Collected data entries
-- pv_equiv track=rewrite | github.com/Grumpy-Mike/Mikes-Pi-Bakery | The_Light_Matrix/Matrix_test.py | fullBin
-- ===== SOURCE A (Python) =====
-- def fullBin(num): # to show all leading zeros
--     binary = ""
--     for i in range(15,-1,-1):
--       if num & (1 << i):
--          binary = binary +"1"
--       else:
--          binary = binary +"0"
--     return binary
-- ===== SOURCE B (Python) =====
-- def fullBin(num): # to show all leading zeros
--     # Builds the 16 digits back-to-front: consumes the number LSB-first by
--     # shifting, then reverses — no per-position mask tests.
--     digits = []
--     n = num
--     for _ in range(16):
--         digits.append("1" if n & 1 else "0")
--         n >>= 1
--     return "".join(reversed(digits))
-- ===== Notes on version B (the rewrite author's own statement) =====
-- stated objective: alternative
-- what changed: Instead of testing num against a fresh power-of-two mask for each position MSB-first, B consumes the number itself LSB-first (mask off the low bit, then shift right), collecting digits back-to-front and reversing once at the end.
import Mathlib
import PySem

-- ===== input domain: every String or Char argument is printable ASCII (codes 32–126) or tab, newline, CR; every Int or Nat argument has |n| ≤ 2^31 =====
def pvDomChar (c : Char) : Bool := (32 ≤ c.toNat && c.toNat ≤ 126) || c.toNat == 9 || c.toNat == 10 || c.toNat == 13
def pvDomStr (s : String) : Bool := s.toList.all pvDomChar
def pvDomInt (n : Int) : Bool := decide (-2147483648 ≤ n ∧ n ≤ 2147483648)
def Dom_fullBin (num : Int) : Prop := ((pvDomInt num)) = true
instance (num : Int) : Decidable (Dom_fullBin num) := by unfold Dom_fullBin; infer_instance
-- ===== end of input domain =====

-- B builds the 16 digits back-to-front, consuming the number LSB-first by shifting (n & 1, n >>= 1)
-- and reversing once, instead of A's MSB-first mask tests num & (1 << i); alternative decomposition, same cost.


-- ===== PORT A =====
-- i runs 15..0, so i ≥ 0 and 'i.toNat' is exact for Python's '1 << i'
def fullBin (num : Int) : String :=
  String.mk ((PySem.List.pyRange 15 (-1) (-1)).foldl
    (fun binary i => binary ++ [if PySem.Int.band num ((1:Int) <<< i.toNat) ≠ 0 then '1' else '0']) [])

-- ===== PORT B =====
def fullBin_alt (num : Int) : String :=
  let st := (PySem.List.pyRange 0 16 1).foldl
    (fun (st : List Char × Int) _ =>
      (st.1 ++ [if PySem.Int.band st.2 1 ≠ 0 then '1' else '0'], st.2 >>> 1))
    ([], num)
  String.mk st.1.reverse

-- ===== PRECONDITION & SPEC =====
def Spec_fullBin (num : Int) (out : String) : Prop := out = fullBin_alt num
instance (num : Int) (out : String) : Decidable (Spec_fullBin num out) := by unfold Spec_fullBin; infer_instance

-- ===== CLAIM (what is proved, stated in full; the proofs are below) =====
def Claim_equal_fullBin : Prop := ∀ (num : Int), Dom_fullBin num → Spec_fullBin num (fullBin num)

-- ===== LEMMAS AND PROOFS =====

-- the character A emits for bit position i
def pvBitc (n : Int) (i : Nat) : Char :=
  if PySem.Int.band n ((1:Int) <<< i) ≠ 0 then '1' else '0'

-- band of a negative int with a power of two, in Nat terms
theorem pvBand_negSucc (n : Nat) (k : Nat) :
    PySem.Int.band (Int.negSucc n) ((1:Int) <<< k) =
      ((2 ^ k - 2 ^ k * (n.testBit k).toNat : Nat) : Int) := by
  have e : ((1:Int) <<< k) = ((1 <<< k : Nat) : Int) := rfl
  have h0 : ¬ (0:Int) ≤ Int.negSucc n := by omega
  have h1 : (0:Int) ≤ ((1 <<< k : Nat) : Int) := by positivity
  rw [e]
  simp only [PySem.Int.band, if_neg h0, if_pos h1]
  have e2 : ((1 <<< k : Nat) : Int).toNat = 2 ^ k := by
    rw [Int.toNat_natCast, Nat.one_shiftLeft]
  have e3 : (-(Int.negSucc n) - 1).toNat = n := by omega
  rw [e2, e3, Nat.two_pow_and]

-- B's digit list (LSB first), as a recursion on the remaining count
def pvG (n : Int) : Nat → List Char
  | 0 => []
  | k+1 => pvBitc n 0 :: pvG (n >>> 1) k

theorem pvBit_iff (num : Int) (i : Nat) :
    (PySem.Int.band num ((1:Int) <<< (i+1)) ≠ 0) ↔ (PySem.Int.band (num >>> 1) ((1:Int) <<< i) ≠ 0) := by
  cases num with
  | ofNat n =>
    have e1 : ((1:Int) <<< (i+1)) = ((1 <<< (i+1) : Nat) : Int) := rfl
    have e2 : ((1:Int) <<< i) = ((1 <<< i : Nat) : Int) := rfl
    have e3 : (Int.ofNat n) >>> 1 = ((n >>> 1 : Nat) : Int) := rfl
    rw [e1, e2, e3, Int.ofNat_eq_natCast, PySem.Int.band_natCast, PySem.Int.band_natCast]
    have ht : (n >>> 1).testBit i = n.testBit (i + 1) := by
      rw [Nat.testBit_shiftRight, Nat.add_comm]
    simp [Nat.one_shiftLeft, Nat.and_two_pow, ht]
  | negSucc n =>
    have e3 : (Int.negSucc n) >>> 1 = Int.negSucc (n >>> 1) := rfl
    rw [e3, pvBand_negSucc, pvBand_negSucc]
    have ht : (n >>> 1).testBit i = n.testBit (i + 1) := by
      rw [Nat.testBit_shiftRight, Nat.add_comm]
    rw [ht]
    rcases Bool.eq_false_or_eq_true (n.testBit (i+1)) with h | h <;>
      simp [h]

theorem pvBitc_succ (num : Int) (i : Nat) : pvBitc num (i+1) = pvBitc (num >>> 1) i := by
  unfold pvBitc
  by_cases h : PySem.Int.band num ((1:Int) <<< (i+1)) ≠ 0
  · rw [if_pos h, if_pos ((pvBit_iff num i).mp h)]
  · rw [if_neg h, if_neg (fun hc => h ((pvBit_iff num i).mpr hc))]

theorem pvG_eq_map (k : Nat) : ∀ (n : Int), pvG n k = (List.range k).map (pvBitc n) := by
  induction k with
  | zero => intro n; rfl
  | succ k ih =>
    intro n
    rw [List.range_succ_eq_map]
    simp only [pvG, ih, List.map_cons, List.map_map]
    refine congrArg₂ _ rfl ?_
    apply List.map_congr_left
    intro i _
    simp [Function.comp, pvBitc_succ]

theorem pvFoldB_eq (l : List Int) : ∀ (acc : List Char) (n : Int),
    (l.foldl (fun (st : List Char × Int) _ =>
      (st.1 ++ [if PySem.Int.band st.2 1 ≠ 0 then '1' else '0'], st.2 >>> 1)) (acc, n)).1
    = acc ++ pvG n l.length := by
  induction l with
  | nil => intro acc n; simp [pvG]
  | cons x xs ih =>
    intro acc n
    simp only [List.foldl_cons, List.length_cons, ih, pvG, List.append_assoc]
    rfl

-- ===== VERDICT (by name: the statement is the Claim_ definition above) =====
theorem fullBin_spec : Claim_equal_fullBin := by
  intro num _
  unfold Spec_fullBin fullBin fullBin_alt
  have hB := pvFoldB_eq (PySem.List.pyRange 0 16 1) [] num
  have hlen : (PySem.List.pyRange 0 16 1).length = 16 := by decide
  rw [hlen] at hB
  simp only [hB, List.nil_append]
  have hA : PySem.List.pyRange 15 (-1) (-1) = [15,14,13,12,11,10,9,8,7,6,5,4,3,2,1,0] := by decide
  rw [hA, PySem.List.foldl_append_singleton_eq_map, pvG_eq_map]
  simp only [List.range_succ, List.map_append, List.map_cons, List.map_nil,
    List.reverse_append, List.reverse_cons, List.reverse_nil]
  norm_num [pvBitc]
  rfl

- [Task brief] Reproduce the data in full. Nothing in it may be altered.

- [Solution]
-- pv_equiv track=rewrite | github.com/Grumpy-Mike/Mikes-Pi-Bakery | The_Light_Matrix/Matrix_test.py | fullBin
-- ===== SOURCE A (Python) =====
-- def fullBin(num): # to show all leading zeros
--     binary = ""
--     for i in range(15,-1,-1):
--       if num & (1 << i):
--          binary = binary +"1"
--       else:
--          binary = binary +"0"
--     return binary
-- ===== SOURCE B (Python) =====
-- def fullBin(num): # to show all leading zeros
--     # Builds the 16 digits back-to-front: consumes the number LSB-first by
--     # shifting, then reverses — no per-position mask tests.
--     digits = []
--     n = num
--     for _ in range(16):
--         digits.append("1" if n & 1 else "0")
--         n >>= 1
--     return "".join(reversed(digits))
-- ===== Notes on version B (the rewrite author's own statement) =====
-- stated objective: alternative
-- what changed: Instead of testing num against a fresh power-of-two mask for each position MSB-first, B consumes the number itself LSB-first (mask off the low bit, then shift right), collecting digits back-to-front and reversing once at the end.
import Mathlib
import PySem

-- ===== input domain: every String or Char argument is printable ASCII (codes 32–126) or tab, newline, CR; every Int or Nat argument has |n| ≤ 2^31 =====
def pvDomChar (c : Char) : Bool := (32 ≤ c.toNat && c.toNat ≤ 126) || c.toNat == 9 || c.toNat == 10 || c.toNat == 13
def pvDomStr (s : String) : Bool := s.toList.all pvDomChar
def pvDomInt (n : Int) : Bool := decide (-2147483648 ≤ n ∧ n ≤ 2147483648)
def Dom_fullBin (num : Int) : Prop := ((pvDomInt num)) = true
instance (num : Int) : Decidable (Dom_fullBin num) := by unfold Dom_fullBin; infer_instance
-- ===== end of input domain =====

-- B builds the 16 digits back-to-front, consuming the number LSB-first by shifting (n & 1, n >>= 1)
-- and reversing once, instead of A's MSB-first mask tests num & (1 << i); alternative decomposition, same cost.


-- ===== PORT A =====
-- i runs 15..0, so i ≥ 0 and 'i.toNat' is exact for Python's '1 << i'
def fullBin (num : Int) : String :=
  String.mk ((PySem.List.pyRange 15 (-1) (-1)).foldl
    (fun binary i => binary ++ [if PySem.Int.band num ((1:Int) <<< i.toNat) ≠ 0 then '1' else '0']) [])

-- ===== PORT B =====
def fullBin_alt (num : Int) : String :=
  let st := (PySem.List.pyRange 0 16 1).foldl
    (fun (st : List Char × Int) _ =>
      (st.1 ++ [if PySem.Int.band st.2 1 ≠ 0 then '1' else '0'], st.2 >>> 1))
    ([], num)
  String.mk st.1.reverse

-- ===== PRECONDITION & SPEC =====
def Spec_fullBin (num : Int) (out : String) : Prop := out = fullBin_alt num
instance (num : Int) (out : String) : Decidable (Spec_fullBin num out) := by unfold Spec_fullBin; infer_instance

-- ===== CLAIM (what is proved, stated in full; the proofs are below) =====
def Claim_equal_fullBin : Prop := ∀ (num : Int), Dom_fullBin num → Spec_fullBin num (fullBin num)

-- ===== LEMMAS AND PROOFS =====

-- the character A emits for bit position i
def pvBitc (n : Int) (i : Nat) : Char :=
  if PySem.Int.band n ((1:Int) <<< i) ≠ 0 then '1' else '0'

-- band of a negative int with a power of two, in Nat terms
theorem pvBand_negSucc (n : Nat) (k : Nat) :
    PySem.Int.band (Int.negSucc n) ((1:Int) <<< k) =
      ((2 ^ k - 2 ^ k * (n.testBit k).toNat : Nat) : Int) := by
  have e : ((1:Int) <<< k) = ((1 <<< k : Nat) : Int) := rfl
  have h0 : ¬ (0:Int) ≤ Int.negSucc n := by omega
  have h1 : (0:Int) ≤ ((1 <<< k : Nat) : Int) := by positivity
  rw [e]
  simp only [PySem.Int.band, if_neg h0, if_pos h1]
  have e2 : ((1 <<< k : Nat) : Int).toNat = 2 ^ k := by
    rw [Int.toNat_natCast, Nat.one_shiftLeft]
  have e3 : (-(Int.negSucc n) - 1).toNat = n := by omega
  rw [e2, e3, Nat.two_pow_and]

-- B's digit list (LSB first), as a recursion on the remaining count
def pvG (n : Int) : Nat → List Char
  | 0 => []
  | k+1 => pvBitc n 0 :: pvG (n >>> 1) k

theorem pvBit_iff (num : Int) (i : Nat) :
    (PySem.Int.band num ((1:Int) <<< (i+1)) ≠ 0) ↔ (PySem.Int.band (num >>> 1) ((1:Int) <<< i) ≠ 0) := by
  cases num with
  | ofNat n =>
    have e1 : ((1:Int) <<< (i+1)) = ((1 <<< (i+1) : Nat) : Int) := rfl
    have e2 : ((1:Int) <<< i) = ((1 <<< i : Nat) : Int) := rfl
    have e3 : (Int.ofNat n) >>> 1 = ((n >>> 1 : Nat) : Int) := rfl
    rw [e1, e2, e3, Int.ofNat_eq_natCast, PySem.Int.band_natCast, PySem.Int.band_natCast]
    have ht : (n >>> 1).testBit i = n.testBit (i + 1) := by
      rw [Nat.testBit_shiftRight, Nat.add_comm]
    simp [Nat.one_shiftLeft, Nat.and_two_pow, ht]
  | negSucc n =>
    have e3 : (Int.negSucc n) >>> 1 = Int.negSucc (n >>> 1) := rfl
    rw [e3, pvBand_negSucc, pvBand_negSucc]
    have ht : (n >>> 1).testBit i = n.testBit (i + 1) := by
      rw [Nat.testBit_shiftRight, Nat.add_comm]
    rw [ht]
    rcases Bool.eq_false_or_eq_true (n.testBit (i+1)) with h | h <;>
      simp [h]

theorem pvBitc_succ (num : Int) (i : Nat) : pvBitc num (i+1) = pvBitc (num >>> 1) i := by
  unfold pvBitc
  by_cases h : PySem.Int.band num ((1:Int) <<< (i+1)) ≠ 0
  · rw [if_pos h, if_pos ((pvBit_iff num i).mp h)]
  · rw [if_neg h, if_neg (fun hc => h ((pvBit_iff num i).mpr hc))]

theorem pvG_eq_map (k : Nat) : ∀ (n : Int), pvG n k = (List.range k).map (pvBitc n) := by
  induction k with
  | zero => intro n; rfl
  | succ k ih =>
    intro n
    rw [List.range_succ_eq_map]
    simp only [pvG, ih, List.map_cons, List.map_map]
    refine congrArg₂ _ rfl ?_
    apply List.map_congr_left
    intro i _
    simp [Function.comp, pvBitc_succ]

theorem pvFoldB_eq (l : List Int) : ∀ (acc : List Char) (n : Int),
    (l.foldl (fun (st : List Char × Int) _ =>
      (st.1 ++ [if PySem.Int.band st.2 1 ≠ 0 then '1' else '0'], st.2 >>> 1)) (acc, n)).1
    = acc ++ pvG n l.length := by
  induction l with
  | nil => intro acc n; simp [pvG]
  | cons x xs ih =>
    intro acc n
    simp only [List.foldl_cons, List.length_cons, ih, pvG, List.append_assoc]
    rfl

-- ===== VERDICT (by name: the statement is the Claim_ definition above) =====
theorem fullBin_spec : Claim_equal_fullBin := by
  intro num _
  unfold Spec_fullBin fullBin fullBin_alt
  have hB := pvFoldB_eq (PySem.List.pyRange 0 16 1) [] num
  have hlen : (PySem.List.pyRange 0 16 1).length = 16 := by decide
  rw [hlen] at hB
  simp only [hB, List.nil_append]
  have hA : PySem.List.pyRange 15 (-1) (-1) = [15,14,13,12,11,10,9,8,7,6,5,4,3,2,1,0] := by decide
  rw [hA, PySem.List.foldl_append_singleton_eq_map, pvG_eq_map]
  simp only [List.range_succ, List.map_append, List.map_cons, List.map_nil,
    List.reverse_append, List.reverse_cons, List.reverse_nil]
  norm_num [pvBitc]
  rfl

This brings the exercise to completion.